▶ _Your task_: Filter the data below, keeping only lines that contain "Function".

▶ _Data to use_:
-- pv_equiv track=rewrite | github.com/basiralab/RepFL | utils/utils.py | generate_fold_configurations
-- ===== SOURCE A (Python) =====
-- def generate_fold_configurations(n):
--     fold_configs = []
--     one_config = [i for i in range(n)]
--     fold_configs.append(one_config)
--
--     for i in range(n - 1):
--         one_config = one_config[1:] + [one_config[0]]
--         fold_configs.append(one_config)
--
--     return fold_configs
-- ===== SOURCE B (Python) =====
-- def generate_fold_configurations(n):
--     base = list(range(n))
--     return [base] + [base[i:] + base[:i] for i in range(1, n)]
-- ===== Notes on version B (the rewrite author's own statement) =====
-- stated objective: alternative
-- what changed: Each rotation row is computed independently from the base list by slicing at offset i (base[i:] + base[:i]) instead of being derived incrementally by rotating the previous row one step at a time.
import Mathlib
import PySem

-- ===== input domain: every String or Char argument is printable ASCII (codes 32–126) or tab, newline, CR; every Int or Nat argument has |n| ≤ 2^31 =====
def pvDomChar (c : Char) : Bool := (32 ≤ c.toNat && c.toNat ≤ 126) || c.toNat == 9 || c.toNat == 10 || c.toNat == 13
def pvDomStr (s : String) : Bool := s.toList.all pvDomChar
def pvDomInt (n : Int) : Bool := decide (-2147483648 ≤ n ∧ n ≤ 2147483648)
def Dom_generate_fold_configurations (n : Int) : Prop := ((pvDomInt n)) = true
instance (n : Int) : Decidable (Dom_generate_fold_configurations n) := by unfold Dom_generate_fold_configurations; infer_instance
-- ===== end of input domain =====

-- B computes every rotation row independently by slicing the base list at offset i
-- instead of incrementally rotating the previous row (alternative decomposition).


-- ===== PORT A =====
-- one_config[0] is ported with .getD 0; it is exact because the loop only runs when
-- n ≥ 2, so one_config (a rotation of range(n)) is nonempty on every iteration.
def generate_fold_configurations (n : Int) : List (List Int) :=
  let one_config : List Int := PySem.List.pyRange 0 n 1
  let fold_configs : List (List Int) := [one_config]
  let st := (PySem.List.pyRange 0 (n - 1) 1).foldl
    (fun (st : List (List Int) × List Int) _ =>
      let one := PySem.List.slice st.2 (some 1) none ++ [(PySem.List.pyGet? st.2 0).getD 0]
      (st.1 ++ [one], one))
    (fold_configs, one_config)
  st.1

-- ===== PORT B =====
def generate_fold_configurations_alt (n : Int) : List (List Int) :=
  let base : List Int := PySem.List.pyRange 0 n 1
  [base] ++ (PySem.List.pyRange 1 n 1).map (fun i =>
    PySem.List.slice base (some i) none ++ PySem.List.slice base none (some i))

-- ===== PRECONDITION & SPEC =====
def Spec_generate_fold_configurations (n : Int) (out : List (List Int)) : Prop := out = generate_fold_configurations_alt n
instance (n : Int) (out : List (List Int)) : Decidable (Spec_generate_fold_configurations n out) := by unfold Spec_generate_fold_configurations; infer_instance

-- ===== CLAIM (what is proved, stated in full; the proofs are below) =====
def Claim_equal_generate_fold_configurations : Prop := ∀ (n : Int), Dom_generate_fold_configurations n → Spec_generate_fold_configurations n (generate_fold_configurations n)

-- ===== LEMMAS AND PROOFS =====

-- A's loop step on a nonempty list is List.rotate by 1.
theorem pv_step_eq_rotate (l : List Int) (hl : l ≠ []) :
    PySem.List.slice l (some 1) none ++ [(PySem.List.pyGet? l 0).getD 0] = l.rotate 1 := by
  cases l with
  | nil => exact absurd rfl hl
  | cons x xs =>
    simp [PySem.List.slice_from_one, List.rotate_cons_succ]

-- Closed form of A's fold: it appends the successive rotations of the carried row.
theorem pv_foldl_rot (r : List Int) (l : List Int) (hl : l ≠ []) (acc : List (List Int)) :
    r.foldl
      (fun (st : List (List Int) × List Int) _ =>
        let one := PySem.List.slice st.2 (some 1) none ++ [(PySem.List.pyGet? st.2 0).getD 0]
        (st.1 ++ [one], one))
      (acc, l)
    = (acc ++ (List.range r.length).map (fun t => l.rotate (t + 1)), l.rotate r.length) := by
  induction r generalizing acc l with
  | nil => simp
  | cons a r ih =>
    simp only [List.foldl_cons]
    rw [pv_step_eq_rotate l hl]
    rw [ih (l.rotate 1) (by simpa using hl) (acc ++ [l.rotate 1])]
    simp only [Prod.mk.injEq]
    refine ⟨?_, ?_⟩
    · rw [List.append_assoc]
      congr 1
      rw [List.length_cons, List.range_succ_eq_map]
      simp [List.rotate_rotate, Nat.add_comm, Nat.add_left_comm, Function.comp]
    · simp [List.rotate_rotate, Nat.add_comm]

-- A rotation of range(n) is the closed-form sliced row base[m:] ++ base[:m].
theorem pv_rotate_eq_row (n : Int) (m : Nat) (hm : (m : Int) ≤ n) :
    (PySem.List.pyRange 0 n 1).rotate m
      = PySem.List.slice (PySem.List.pyRange 0 n 1) (some (m : Int)) none
        ++ PySem.List.slice (PySem.List.pyRange 0 n 1) none (some (m : Int)) := by
  rw [PySem.List.slice_from_natCast, PySem.List.slice_to_natCast]
  refine List.rotate_eq_drop_append_take ?_
  rw [PySem.List.length_pyRange_one]
  omega

theorem generate_fold_configurations_eq (n : Int) :
    generate_fold_configurations n = generate_fold_configurations_alt n := by
  have hA : generate_fold_configurations n
      = ((PySem.List.pyRange 0 (n - 1) 1).foldl
          (fun (st : List (List Int) × List Int) _ =>
            let one := PySem.List.slice st.2 (some 1) none ++ [(PySem.List.pyGet? st.2 0).getD 0]
            (st.1 ++ [one], one))
          ([PySem.List.pyRange 0 n 1], PySem.List.pyRange 0 n 1)).1 := rfl
  have hB : generate_fold_configurations_alt n
      = [PySem.List.pyRange 0 n 1] ++ (PySem.List.pyRange 1 n 1).map (fun i =>
          PySem.List.slice (PySem.List.pyRange 0 n 1) (some i) none
            ++ PySem.List.slice (PySem.List.pyRange 0 n 1) none (some i)) := rfl
  rw [hA, hB]
  by_cases hn : n ≤ 1
  · rw [PySem.List.pyRange_one_eq_nil (a := 0) (b := n - 1) (by omega),
        PySem.List.pyRange_one_eq_nil (a := 1) (b := n) hn]
    simp
  · push Not at hn
    have hbase : PySem.List.pyRange 0 n 1 ≠ [] := by
      have := PySem.List.length_pyRange_one (a := 0) (b := n)
      intro h
      rw [h] at this
      simp at this
      omega
    rw [pv_foldl_rot _ _ hbase]
    simp only [List.cons_append, List.nil_append]
    congr 1
    rw [PySem.List.length_pyRange_one, PySem.List.pyRange_one (a := 1) (b := n)]
    rw [List.map_map]
    have h0 : n - 1 - 0 = n - 1 := by ring
    rw [h0]
    apply List.map_congr_left
    intro t ht
    rw [List.mem_range] at ht
    have h1 : (1 : Int) + (t : Int) = ((t + 1 : Nat) : Int) := by push_cast; ring
    rw [Function.comp_apply, h1]
    exact pv_rotate_eq_row n (t + 1) (by omega)

-- ===== VERDICT (by name: the statement is the Claim_ definition above) =====
theorem generate_fold_configurations_spec : Claim_equal_generate_fold_configurations := by
  intro n _
  unfold Spec_generate_fold_configurations
  exact generate_fold_configurations_eq n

▶ _Result_:
      simp [List.rotate_rotate, Nat.add_comm, Nat.add_left_comm, Function.comp]
    rw [Function.comp_apply, h1]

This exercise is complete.